What is Footprinting?
Footprinting is basically the first step where hacker gathers as much information as possible to find ways to intrude into a target system or at least decide what type of attacks will be more suitable for the target.
Footprinting is a part of the reconnaissance process which is used for gathering possible information about a target computer system or network.
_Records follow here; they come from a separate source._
-- pv_equiv track=rewrite | github.com/BrianMills2718/agent_ecology2 | scripts/extract_relevant_context.py | extract_overview
-- ===== SOURCE A (Python) =====
-- def extract_overview(content: str) -> str:
--     """Extract overview section from markdown (after frontmatter, before first ##)."""
--     # Skip frontmatter
--     if content.startswith('---'):
--         end = content.find('---', 3)
--         if end > 0:
--             content = content[end + 3:]
--
--     # Get content before first ## header
--     lines = []
--     for line in content.split('\n'):
--         if line.startswith('## '):
--             break
--         lines.append(line)
--
--     return '\n'.join(lines).strip()
-- ===== SOURCE B (Python) =====
-- def extract_overview(content: str) -> str:
--     """Extract overview section from markdown (after frontmatter, before first ##)."""
--     # Skip frontmatter (unchanged preamble)
--     if content.startswith('---'):
--         end = content.find('---', 3)
--         if end > 0:
--             content = content[end + 3:]
--
--     # Locate the first H2 boundary in one scan and slice the prefix
--     if content.startswith('## '):
--         return ''
--     marker = content.find('\n## ')
--     if marker != -1:
--         content = content[:marker]
--     return content.strip()
-- ===== Notes on version B (the rewrite author's own statement) =====
-- stated objective: idiomatic
-- what changed: Instead of splitting the content into a list of lines and looping with break+accumulator+join, B locates the first H2 boundary ('## ' at start, else first '\n## ') with one string search and slices the prefix.
import Mathlib
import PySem

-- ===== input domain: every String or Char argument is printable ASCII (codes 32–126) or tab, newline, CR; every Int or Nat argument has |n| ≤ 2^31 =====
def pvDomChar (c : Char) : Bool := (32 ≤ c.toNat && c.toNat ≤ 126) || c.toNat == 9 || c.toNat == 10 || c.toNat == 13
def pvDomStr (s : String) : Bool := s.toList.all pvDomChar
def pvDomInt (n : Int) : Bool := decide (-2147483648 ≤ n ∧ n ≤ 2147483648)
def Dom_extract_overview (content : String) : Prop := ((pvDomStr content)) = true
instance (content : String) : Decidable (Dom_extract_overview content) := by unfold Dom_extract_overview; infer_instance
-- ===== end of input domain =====

-- B replaces A's split-into-lines loop (break + accumulator + join) by a single
-- string search for the first H2 boundary and a prefix slice (idiomatic decomposition).


-- ===== PORT A =====
-- A's line loop: append each line until one starts with '## ' (then break)
def aLoop : List (List Char) → List (List Char)
  | [] => []
  | l :: rest =>
      if PySem.Chars.startswith l ['#', '#', ' '] then []
      else l :: aLoop rest

-- the frontmatter-stripping preamble, textually identical in A and B: content[end+3:] if '---'-frontmatter is closed
def stripFrontmatter (cs : List Char) : List Char :=
  if PySem.Chars.startswith cs ['-', '-', '-'] then
    let e := PySem.Chars.findFrom cs ['-', '-', '-'] 3
    if 0 < e then PySem.Chars.slice cs (some (e + 3)) none else cs
  else cs

def extract_overview (content : String) : String :=
  let cs := stripFrontmatter content.toList
  String.ofList (PySem.Chars.strip (PySem.Chars.join ['\n'] (aLoop (PySem.Chars.splitOn cs ['\n']))))

-- ===== PORT B =====
def extract_overview_alt (content : String) : String :=
  let cs := stripFrontmatter content.toList
  if PySem.Chars.startswith cs ['#', '#', ' '] then ""
  else
    let m := PySem.Chars.find cs ['\n', '#', '#', ' ']
    let cs := if m ≠ -1 then PySem.Chars.slice cs none (some m) else cs
    String.ofList (PySem.Chars.strip cs)

-- ===== PRECONDITION & SPEC =====
def Spec_extract_overview (content : String) (out : String) : Prop := out = extract_overview_alt content
instance (content : String) (out : String) : Decidable (Spec_extract_overview content out) := by unfold Spec_extract_overview; infer_instance

-- ===== CLAIM (what is proved, stated in full; the proofs are below) =====
def Claim_equal_extract_overview : Prop := ∀ (content : String), Dom_extract_overview content → Spec_extract_overview content (extract_overview content)

-- ===== LEMMAS AND PROOFS =====

-- splitOn.go: the accumulator distributes
theorem go_acc (fuel : Nat) (s cur : List Char) (acc : List (List Char)) :
    PySem.Chars.splitOn.go ['\n'] fuel s cur acc =
      acc.reverse ++ PySem.Chars.splitOn.go ['\n'] fuel s cur [] := by
  induction fuel generalizing s cur acc with
  | zero => rw [PySem.Chars.splitOn.go.eq_def, PySem.Chars.splitOn.go.eq_def]; simp
  | succ f ih =>
    cases s with
    | nil => rw [PySem.Chars.splitOn.go.eq_def, PySem.Chars.splitOn.go.eq_def]; simp
    | cons c rest =>
      rw [PySem.Chars.splitOn.go.eq_def]
      conv_rhs => rw [PySem.Chars.splitOn.go.eq_def]
      by_cases hp : List.isPrefixOf ['\n'] (c :: rest) = true
      · simp only [hp, if_true]
        rw [ih _ _ (cur.reverse :: acc), ih _ _ [cur.reverse]]
        simp
      · simp only [hp]
        rw [if_neg (by simp), if_neg (by simp)]
        exact ih _ _ _

-- stepping through a separator-free string accumulates it into cur
theorem go_no_sep (fuel : Nat) (s cur : List Char) (acc : List (List Char))
    (h : ('\n') ∉ s) (hf : s.length ≤ fuel) :
    PySem.Chars.splitOn.go ['\n'] fuel s cur acc = ((cur.reverse ++ s) :: acc).reverse := by
  induction s generalizing fuel cur with
  | nil =>
    cases fuel with
    | zero => rw [PySem.Chars.splitOn.go.eq_def]
    | succ f => rw [PySem.Chars.splitOn.go.eq_def]; simp
  | cons c t ih =>
    cases fuel with
    | zero => simp at hf
    | succ f =>
      rw [PySem.Chars.splitOn.go.eq_def]
      have hc : c ≠ '\n' := fun hc => h (hc ▸ List.mem_cons_self)
      have hp : List.isPrefixOf ['\n'] (c :: t) = false := by
        simp [List.isPrefixOf]
        exact fun h' => hc h'.symm
      simp only [hp, Bool.false_eq_true, if_false]
      rw [ih f (c :: cur) (fun hm => h (List.mem_cons_of_mem _ hm)) (by simpa using hf)]
      simp

-- stepping through the first line reaches the separator
theorem go_through (a b cur : List Char) (acc : List (List Char)) (fuel : Nat)
    (h : ('\n') ∉ a) (hf : a.length + 1 ≤ fuel) :
    PySem.Chars.splitOn.go ['\n'] fuel (a ++ '\n' :: b) cur acc =
      PySem.Chars.splitOn.go ['\n'] (fuel - a.length - 1) b [] ((cur.reverse ++ a) :: acc) := by
  induction a generalizing fuel cur with
  | nil =>
    cases fuel with
    | zero => omega
    | succ f =>
      rw [PySem.Chars.splitOn.go.eq_def]
      simp [List.isPrefixOf]
  | cons c t ih =>
    cases fuel with
    | zero => omega
    | succ f =>
      rw [PySem.Chars.splitOn.go.eq_def]
      have hc : c ≠ '\n' := fun hc => h (hc ▸ List.mem_cons_self)
      have hp : List.isPrefixOf ['\n'] (c :: (t ++ '\n' :: b)) = false := by
        simp [List.isPrefixOf]
        exact fun h' => hc h'.symm
      simp only [List.cons_append, hp, Bool.false_eq_true, if_false]
      rw [ih (c :: cur) f (fun hm => h (List.mem_cons_of_mem _ hm)) (by simpa using hf)]
      have : f + 1 - (c :: t).length - 1 = f - t.length - 1 := by simp
      rw [this]
      simp

-- splitOn of a string without the separator
theorem splitOn_no_sep (s : List Char) (h : '\n' ∉ s) :
    PySem.Chars.splitOn s ['\n'] = [s] := by
  unfold PySem.Chars.splitOn
  rw [go_no_sep _ _ _ _ h (by omega)]
  simp

-- splitOn peels the first line
theorem splitOn_cons (a b : List Char) (h : '\n' ∉ a) :
    PySem.Chars.splitOn (a ++ '\n' :: b) ['\n'] = a :: PySem.Chars.splitOn b ['\n'] := by
  unfold PySem.Chars.splitOn
  rw [go_through _ _ _ _ _ h (by simp)]
  have : (a ++ '\n' :: b).length + 1 - a.length - 1 = b.length + 1 := by simp; omega
  rw [this, go_acc]
  simp

-- find.go: the starting index shifts the result
theorem find_go_shift (sub s : List Char) (x : Nat) :
    PySem.Chars.find.go sub s x =
      if PySem.Chars.find.go sub s 0 = -1 then -1 else x + PySem.Chars.find.go sub s 0 := by
  induction s generalizing x with
  | nil =>
    rw [PySem.Chars.find.go.eq_1, PySem.Chars.find.go.eq_1]
    by_cases he : sub.isEmpty = true
    · simp [he]
    · simp [he]
  | cons c t ih =>
    rw [PySem.Chars.find.go.eq_2]
    conv_rhs => rw [PySem.Chars.find.go.eq_2]
    by_cases hp : sub.isPrefixOf (c :: t) = true
    · simp [hp]
    · simp only [hp, Bool.false_eq_true, if_false]
      rw [ih (x + 1), ih 1]
      by_cases hg : PySem.Chars.find.go sub t 0 = -1
      · simp [hg]
      · simp only [hg, if_false]
        have hge : (-1 : Int) ≤ PySem.Chars.find.go sub t 0 := PySem.Chars.neg_one_le_find t sub
        split_ifs with h3 <;> omega

-- find of '\n## ' across the first line
theorem find_cons (a b : List Char) (h : '\n' ∉ a) :
    PySem.Chars.find (a ++ '\n' :: b) ['\n', '#', '#', ' '] =
      if List.isPrefixOf ['#', '#', ' '] b then (a.length : Int)
      else if PySem.Chars.find b ['\n', '#', '#', ' '] = -1 then -1
      else (a.length : Int) + 1 + PySem.Chars.find b ['\n', '#', '#', ' '] := by
  induction a with
  | nil =>
    simp only [PySem.Chars.find, List.nil_append, List.length_nil, Nat.cast_zero]
    rw [PySem.Chars.find.go.eq_2]
    have hpp : List.isPrefixOf ['\n', '#', '#', ' '] ('\n' :: b) = List.isPrefixOf ['#', '#', ' '] b := by
      simp [List.isPrefixOf]
    rw [hpp]
    by_cases hb : List.isPrefixOf ['#', '#', ' '] b = true
    · simp [hb]
    · simp only [hb, Bool.false_eq_true, if_false]
      rw [find_go_shift]
      split_ifs <;> omega
  | cons c t ih =>
    have hc : c ≠ '\n' := fun hcc => h (hcc ▸ List.mem_cons_self)
    simp only [PySem.Chars.find, List.cons_append] at ih ⊢
    rw [PySem.Chars.find.go.eq_2]
    have hnp : List.isPrefixOf ['\n', '#', '#', ' '] (c :: (t ++ '\n' :: b)) = false := by
      simp [List.isPrefixOf]
      intro h'
      exact absurd h'.symm hc
    rw [hnp]
    simp only [Bool.false_eq_true, if_false]
    rw [find_go_shift, ih (fun hm => h (List.mem_cons_of_mem _ hm))]
    have hge : (-1 : Int) ≤ PySem.Chars.find.go ['\n', '#', '#', ' '] b 0 :=
      PySem.Chars.neg_one_le_find b ['\n', '#', '#', ' ']
    simp only [List.length_cons]
    split_ifs <;> push_cast <;> omega

-- a prefix free of c stops before an occurrence of c
theorem prefix_before_sep {H a b : List Char} {c : Char} (hH : c ∉ H)
    (hp : H <+: a ++ c :: b) (ha : c ∉ a) : H <+: a := by
  induction H generalizing a with
  | nil => exact List.nil_prefix
  | cons x H' ih =>
    cases a with
    | nil =>
      rw [List.nil_append, List.cons_prefix_cons] at hp
      exact absurd (hp.1 ▸ List.mem_cons_self) hH
    | cons y a' =>
      rw [List.cons_append, List.cons_prefix_cons] at hp
      exact List.cons_prefix_cons.mpr
        ⟨hp.1, ih (fun hm => hH (List.mem_cons_of_mem _ hm)) hp.2
          (fun hm => ha (List.mem_cons_of_mem _ hm))⟩

-- decompose a string at its first newline
theorem first_nl (cs : List Char) (hmem : '\n' ∈ cs) :
    ∃ a b, cs = a ++ '\n' :: b ∧ '\n' ∉ a := by
  induction cs with
  | nil => simp at hmem
  | cons c t ih =>
    by_cases hc : c = '\n'
    · exact ⟨[], t, by simp [hc], by simp⟩
    · obtain ⟨a, b, h1, h2⟩ := ih (by
        rcases List.mem_cons.mp hmem with h | h
        · exact absurd h.symm hc
        · exact h)
      refine ⟨c :: a, b, by rw [h1]; rfl, ?_⟩
      intro hm
      rcases List.mem_cons.mp hm with h | h
      · exact hc h.symm
      · exact h2 h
Footprinting could be both passive and active. Reviewing a company’s website is an example of passive footprinting, whereas attempting to gain access to sensitive information through social engineering is an example of active information gathering.
What is Fingerprinting?
Fingerprinting, in ethical hacking, refers to any method that is used to determine the operating system that is being run on the target computer. Fingerprinting, much like Footprinting is both active and passive
Active Fingerprinting
Active fingerprinting is accomplished by sending specially crafted packets to a target machine and then noting down its response and analyzing the gathered information to determine the target OS. In the following section, we have given an example to explain how you can use NMAP tool to detect the OS of a target domain.
Passive Fingerprinting
Passive fingerprinting is based on sniffer traces from the remote system. Based on the sniffer traces (such as Wireshark) of the packets, you can determine the operating system of the remote host. Before attacking a system, it is required that you know what operating system is hosting a website. Once a target OS is known, then it becomes easy to determine which vulnerabilities might be present to exploit the target system. Fingerprinting is done by analyzing various factors of a packet
TTL ? What the operating system sets the Time-To-Live on the outbound packet.
Window Size ? What the operating system sets the Window Size at.
DF ? Does the operating system set the Don’t Fragment bit.
TOS ? Does the operating system set the Type of Service, and if so, at what.
By analyzing these factors of a packet, you may be able to determine the remote operating system. This method is not 100% accurate and works better for some operating systems than others.